December 8, 2010

New Tax Changes Adopted

A new Internal Revenue Code has been approved this month (November 18) by the Ukraine Parliament and is now due to come into force next year,  becoming one of the most controversial rulings for the last five years, with critics suggesting that abolition of flat rate taxes for entrepreneurs opens up more opportunities for intervention by corrupt officials. On 2 December 2010 the Verkhovna Rada re-adopted the Code accepting all amendments proposed by the President. The Code was signed by the President and then published on 4 December 2010.

Main Points

The main changes we expect to come into effect in 2011 following the new Tax Code are:

• Corporation Profit Tax – the rate is to change, with 19 % (2011-2012), 18 % (2013-2014), 17 % (2015) and 16 % (2016).
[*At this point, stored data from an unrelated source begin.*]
-- pv_equiv track=rewrite | github.com/sruthi2498/SequenceAlignment | hish.py | forwards
-- ===== SOURCE A (Python) =====
-- def forwards(x, y, simMatrix, gapPenalty):
--     # This is the forwards subroutine.
--     n, m = len(x), len(y)
--     mat = []
--     for i in range(n+1):
--         mat.append([0]*(m+1))
--     for j in range(m+1):
--         mat[0][j] = gapPenalty*j
--     for i in range(1, n+1):
--         mat[i][0] = mat[i-1][0] + gapPenalty
--         for j in range(1, m+1):
--             mat[i][j] = min(mat[i-1][j-1] + simMatrix[x[i-1]][y[j-1]],
--                             mat[i-1][j] + gapPenalty,
--                             mat[i][j-1] + gapPenalty)
--         # Now clear row from memory.
--         mat[i-1] = []
--     return mat[n]
-- ===== SOURCE B (Python) =====
-- def forwards(x, y, simMatrix, gapPenalty):
--     # Transposed (column-major) DP: sweep over y one column at a time and
--     # collect the bottom cell of each column; that sequence IS the final row.
--     n = len(x)
--     col = [gapPenalty * i for i in range(n + 1)]
--     out = [col[n]]
--     for cy in y:
--         diag = col[0]
--         col[0] = diag + gapPenalty
--         for i in range(1, n + 1):
--             temp = col[i]
--             col[i] = min(diag + simMatrix[x[i - 1]][cy],
--                          temp + gapPenalty,
--                          col[i - 1] + gapPenalty)
--             diag = temp
--         out.append(col[n])
--     return out
-- ===== Notes on version B (the rewrite author's own statement) =====
-- stated objective: alternative
-- what changed: Transposed traversal: instead of filling the table row by row over x and returning the last row, B sweeps column by column over y maintaining one column of length n+1 and builds the answer incrementally from the bottom cell of each column; the Lean proof shows via a recursive DP characterization that the two traversal orders yield the same final row.
import Mathlib
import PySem

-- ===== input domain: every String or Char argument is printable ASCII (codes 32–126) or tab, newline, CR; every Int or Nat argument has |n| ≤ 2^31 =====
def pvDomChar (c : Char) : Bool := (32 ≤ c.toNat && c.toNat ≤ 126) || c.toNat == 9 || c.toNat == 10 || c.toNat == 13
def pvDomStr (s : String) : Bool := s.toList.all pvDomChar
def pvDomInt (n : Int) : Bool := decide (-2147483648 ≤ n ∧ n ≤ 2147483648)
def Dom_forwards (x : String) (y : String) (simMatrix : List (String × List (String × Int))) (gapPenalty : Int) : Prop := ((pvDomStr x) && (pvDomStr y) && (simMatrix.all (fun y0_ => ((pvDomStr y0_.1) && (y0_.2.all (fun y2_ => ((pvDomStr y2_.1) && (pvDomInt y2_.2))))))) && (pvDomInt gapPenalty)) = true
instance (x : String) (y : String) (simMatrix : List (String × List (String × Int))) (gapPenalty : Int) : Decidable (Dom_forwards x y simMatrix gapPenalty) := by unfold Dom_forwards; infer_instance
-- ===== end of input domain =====

-- B transposes the traversal: it sweeps column by column over y (one column of length n+1)
-- and collects the bottom cell of each column; proved equal to A's row-by-row final row.

-- ===== PORT A =====
-- s[i] used as a dict key (Python gives a 1-character string); only evaluated in range here
def pvChar (s : String) (i : Int) : String :=
  ((PySem.Str.pyGet? s i).map (fun c => String.singleton c)).getD ""

-- simMatrix[a][b]; none = KeyError (excluded by Pre_)
def pvSim? (simMatrix : List (String × List (String × Int))) (a b : String) : Option Int :=
  ((PySem.Dict.mk simMatrix).get? a).bind (fun r => (PySem.Dict.mk r).get? b)

-- total form of simMatrix[a][b], used by both ports under Pre_
def pvSimD (simMatrix : List (String × List (String × Int))) (a b : String) : Int :=
  (pvSim? simMatrix a b).getD 0

-- mat[i]
def pvGetRow (mat : List (List Int)) (i : Int) : List Int := PySem.List.pyGetD mat i []
-- mat[i][j]
def pvGet2 (mat : List (List Int)) (i j : Int) : Int := PySem.List.pyGetD (pvGetRow mat i) j 0
-- mat[i][j] = v
def pvSet2 (mat : List (List Int)) (i j : Int) (v : Int) : List (List Int) :=
  PySem.List.pySetD mat i (PySem.List.pySetD (pvGetRow mat i) j v)

def forwards (x : String) (y : String) (simMatrix : List (String × List (String × Int))) (gapPenalty : Int) : List Int :=
  let n := PySem.Str.len x
  let m := PySem.Str.len y
  let mat : List (List Int) := (PySem.List.pyRange 0 (n+1) 1).foldl
      (fun mat _ => mat ++ [PySem.List.pyRepeat [0] (m+1)]) []
  let mat := (PySem.List.pyRange 0 (m+1) 1).foldl
      (fun mat j => pvSet2 mat 0 j (gapPenalty * j)) mat
  let mat := (PySem.List.pyRange 1 (n+1) 1).foldl (fun mat i =>
      let mat := pvSet2 mat i 0 (pvGet2 mat (i-1) 0 + gapPenalty)
      let mat := (PySem.List.pyRange 1 (m+1) 1).foldl (fun mat j =>
          pvSet2 mat i j
            (min (min (pvGet2 mat (i-1) (j-1) + pvSimD simMatrix (pvChar x (i-1)) (pvChar y (j-1)))
                      (pvGet2 mat (i-1) j + gapPenalty))
                 (pvGet2 mat i (j-1) + gapPenalty))) mat
      PySem.List.pySetD mat (i-1) ([] : List Int)) mat
  PySem.List.pyGetD mat n []

-- ===== PORT B =====
def forwards_alt (x : String) (y : String) (simMatrix : List (String × List (String × Int))) (gapPenalty : Int) : List Int :=
  let n := PySem.Str.len x
  let col : List Int := (PySem.List.pyRange 0 (n+1) 1).map (fun i => gapPenalty * i)
  let out : List Int := [PySem.List.pyGetD col n 0]
  (y.toList.foldl (fun (st : List Int × List Int) cy =>
      let diag := PySem.List.pyGetD st.1 0 0
      let col := PySem.List.pySetD st.1 0 (diag + gapPenalty)
      let col := ((PySem.List.pyRange 1 (n+1) 1).foldl (fun (st2 : List Int × Int) i =>
          let temp := PySem.List.pyGetD st2.1 i 0
          (PySem.List.pySetD st2.1 i
             (min (min (st2.2 + pvSimD simMatrix (pvChar x (i-1)) (String.singleton cy)) (temp + gapPenalty))
                  (PySem.List.pyGetD st2.1 (i-1) 0 + gapPenalty)),
           temp))
        (col, diag)).1
      (col, st.2 ++ [PySem.List.pyGetD col n 0])) (col, out)).2
-- pv_equiv track=rewrite | github.com/BGSU-RNA/RNA-Structure-utils | rnastructure/align.py | correlate
-- ===== SOURCE A (Python) =====
-- def correlate(reference, sequence):
--     correlations = []
--     for (i, char) in enumerate(reference):
--         seq_char = sequence[i]
--         if char != '-' and seq_char != '-':
--             ref_pos = i - reference[:i].count('-')
--             seq_pos = i - sequence[:i].count('-')
--             correlations.append((ref_pos, seq_pos))
--     return correlations
-- ===== SOURCE B (Python) =====
-- def correlate(reference, sequence):
--     correlations = []
--     ref_dashes = 0
--     seq_dashes = 0
--     for i, char in enumerate(reference):
--         seq_char = sequence[i]
--         if char != '-' and seq_char != '-':
--             correlations.append((i - ref_dashes, i - seq_dashes))
--         if char == '-':
--             ref_dashes += 1
--         if seq_char == '-':
--             seq_dashes += 1
--     return correlations
-- ===== Notes on version B (the rewrite author's own statement) =====
-- stated objective: faster
-- what changed: Replaced the per-position prefix slice-and-count (reference[:i].count('-')) with two running dash counters maintained in one pass.
import Mathlib
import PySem

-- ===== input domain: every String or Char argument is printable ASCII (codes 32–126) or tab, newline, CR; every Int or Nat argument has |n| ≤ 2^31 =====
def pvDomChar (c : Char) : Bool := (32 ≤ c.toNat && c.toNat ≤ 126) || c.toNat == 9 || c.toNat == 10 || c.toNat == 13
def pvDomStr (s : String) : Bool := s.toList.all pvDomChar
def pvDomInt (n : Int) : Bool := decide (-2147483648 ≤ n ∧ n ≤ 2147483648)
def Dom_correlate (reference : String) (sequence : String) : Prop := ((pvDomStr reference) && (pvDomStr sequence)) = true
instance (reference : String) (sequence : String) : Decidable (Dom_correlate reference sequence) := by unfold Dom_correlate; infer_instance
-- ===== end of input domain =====

-- B replaces A's quadratic per-position prefix-slice dash counting with two running dash counters in one pass (asymptotically faster).

-- ===== PORT A =====
-- literal port of A: for each (i, char) in enumerate(reference), index sequence[i],
-- and on a match count '-' in the slices reference[:i] and sequence[:i]
def correlate (reference : String) (sequence : String) : List (Int × Int) :=
  (PySem.List.enumerate reference.toList).foldl
    (fun acc p =>
      match PySem.List.pyGet? sequence.toList p.1 with
      | none => acc      -- Python raises IndexError here; excluded by Pre_correlate
      | some seq_char =>
        if p.2 ≠ '-' ∧ seq_char ≠ '-' then
          acc ++ [(p.1 - (PySem.List.count (PySem.List.slice reference.toList none (some p.1)) '-' : Int),
                   p.1 - (PySem.List.count (PySem.List.slice sequence.toList none (some p.1)) '-' : Int))]
        else acc) []

-- ===== PORT B =====
-- literal port of Source B's single pass: walk both strings together keeping index i
-- and the running dash counts ref_dashes / seq_dashes
def correlateAltGo : List Char → List Char → Int → Int → Int → List (Int × Int)
  | [], _, _, _, _ => []
  | _ :: _, [], _, _, _ => []      -- Python raises IndexError here; excluded by Pre_correlate
  | ch :: r, sc :: s, i, rd, sd =>
    (if ch ≠ '-' ∧ sc ≠ '-' then [(i - rd, i - sd)] else []) ++
    correlateAltGo r s (i + 1) (if ch = '-' then rd + 1 else rd) (if sc = '-' then sd + 1 else sd)

def correlate_alt (reference : String) (sequence : String) : List (Int × Int) :=
  correlateAltGo reference.toList sequence.toList 0 0 0

-- ===== PRECONDITION & SPEC =====
-- Pre_ excludes exactly the inputs where sequence is shorter than reference, on which A raises IndexError
def Pre_correlate (reference : String) (sequence : String) : Prop :=
  reference.toList.length ≤ sequence.toList.length
instance (reference : String) (sequence : String) : Decidable (Pre_correlate reference sequence) := by unfold Pre_correlate; infer_instance
def pvWitness_correlate : String × String := ("AC-G", "A-CG")

def Spec_correlate (reference : String) (sequence : String) (out : List (Int × Int)) : Prop := out = correlate_alt reference sequence
instance (reference : String) (sequence : String) (out : List (Int × Int)) : Decidable (Spec_correlate reference sequence out) := by unfold Spec_correlate; infer_instance

-- ===== CLAIM (what is proved, stated in full; the proofs are below) =====
def Claim_equal_correlate : Prop := ∀ (reference : String) (sequence : String), Dom_correlate reference sequence → Pre_correlate reference sequence → Spec_correlate reference sequence (correlate reference sequence)

-- ===== LEMMAS AND PROOFS =====

-- the main invariant: processing the suffixes at offset i with accumulator acc,
-- A's fold equals acc ++ B's walk started with the prefix dash counts
theorem correlate_go_eq (R S : List Char) (hlen : R.length ≤ S.length) :
    ∀ (i : Nat) (acc : List (Int × Int)), i ≤ R.length →
      (PySem.List.enumerate (R.drop i) (i : Int)).foldl
        (fun acc p =>
          match PySem.List.pyGet? S p.1 with
          | none => acc
          | some seq_char =>
            if p.2 ≠ '-' ∧ seq_char ≠ '-' then
              acc ++ [(p.1 - (PySem.List.count (PySem.List.slice R none (some p.1)) '-' : Int),
                       p.1 - (PySem.List.count (PySem.List.slice S none (some p.1)) '-' : Int))]
            else acc) acc
      = acc ++ correlateAltGo (R.drop i) (S.drop i) (i : Int)
          ((R.take i).count '-' : Int) ((S.take i).count '-' : Int) := by
  intro i
  induction h : R.length - i generalizing i with
  | zero =>
    intro acc hi
    have hiR : i = R.length := by omega
    subst hiR
    simp [List.drop_length, correlateAltGo]
  | succ n ih =>
    intro acc hi
    have hiR : i < R.length := by omega
    have hiS : i < S.length := by omega
    have hR : R.drop i = R[i] :: R.drop (i + 1) := List.drop_eq_getElem_cons hiR
    have hS : S.drop i = S[i] :: S.drop (i + 1) := List.drop_eq_getElem_cons hiS
    have hget : PySem.List.pyGet? S (i : Int) = some S[i] :=
      PySem.List.pyGet?_ofNat S i hiS
    have hsliceR : PySem.List.slice R none (some (i : Int)) = R.take i :=
      PySem.List.slice_to_natCast R i
    have hsliceS : PySem.List.slice S none (some (i : Int)) = S.take i :=
      PySem.List.slice_to_natCast S i
    have hcast : (i : Int) + 1 = ((i + 1 : Nat) : Int) := by push_cast; ring
    have hstep := ih (i + 1) (by omega)
    have htakeR : (R.take (i + 1)).count '-' = (R.take i).count '-' + (if R[i] = '-' then 1 else 0) := by
      rw [List.take_add_one, List.getElem?_eq_getElem hiR, Option.toList_some, List.count_append]
      by_cases h : R[i] = '-' <;> simp [h]
    have htakeS : (S.take (i + 1)).count '-' = (S.take i).count '-' + (if S[i] = '-' then 1 else 0) := by
      rw [List.take_add_one, List.getElem?_eq_getElem hiS, Option.toList_some, List.count_append]
      by_cases h : S[i] = '-' <;> simp [h]
    have hcastR : ((((R.take i).count '-' + (if R[i] = '-' then 1 else 0) : Nat)) : Int)
        = (if R[i] = '-' then ((R.take i).count '-' : Int) + 1 else ((R.take i).count '-' : Int)) := by
      split_ifs <;> push_cast <;> ring
    have hcastS : ((((S.take i).count '-' + (if S[i] = '-' then 1 else 0) : Nat)) : Int)
        = (if S[i] = '-' then ((S.take i).count '-' : Int) + 1 else ((S.take i).count '-' : Int)) := by
      split_ifs <;> push_cast <;> ring
    rw [hR, PySem.List.enumerate_cons, List.foldl_cons]
    simp only [hget, hsliceR, hsliceS, hcast]
    rw [hstep _ (by omega), htakeR, htakeS, hcastR, hcastS, hS, correlateAltGo, ← hcast]
    split_ifs with hcond <;> simp

-- ===== VERDICT (by name: the statement is the Claim_ definition above) =====
theorem correlate_spec : Claim_equal_correlate := by
  intro reference sequence _ hpre
  unfold Spec_correlate correlate correlate_alt
  have := correlate_go_eq reference.toList sequence.toList hpre 0 [] (by omega)
  simpa using this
Currently the rate is 25 %.

• Tax relief for 10 years for specific types of enterprises (consumer industry, hotels etc).

• VAT decreasing from the current 20% to a rate of 17 % by 2015.

• Tax on deposits at a rate of 5 % (currently 0%).

• Reduction of 12 different specific taxes.

• Real Estate Tax – new tax, imposed on real estate ownership, other than tenancy of land.

From the 1st January 2012 the tax will be imposed on flats of more than 120 sq m and houses bigger than 250 sq m.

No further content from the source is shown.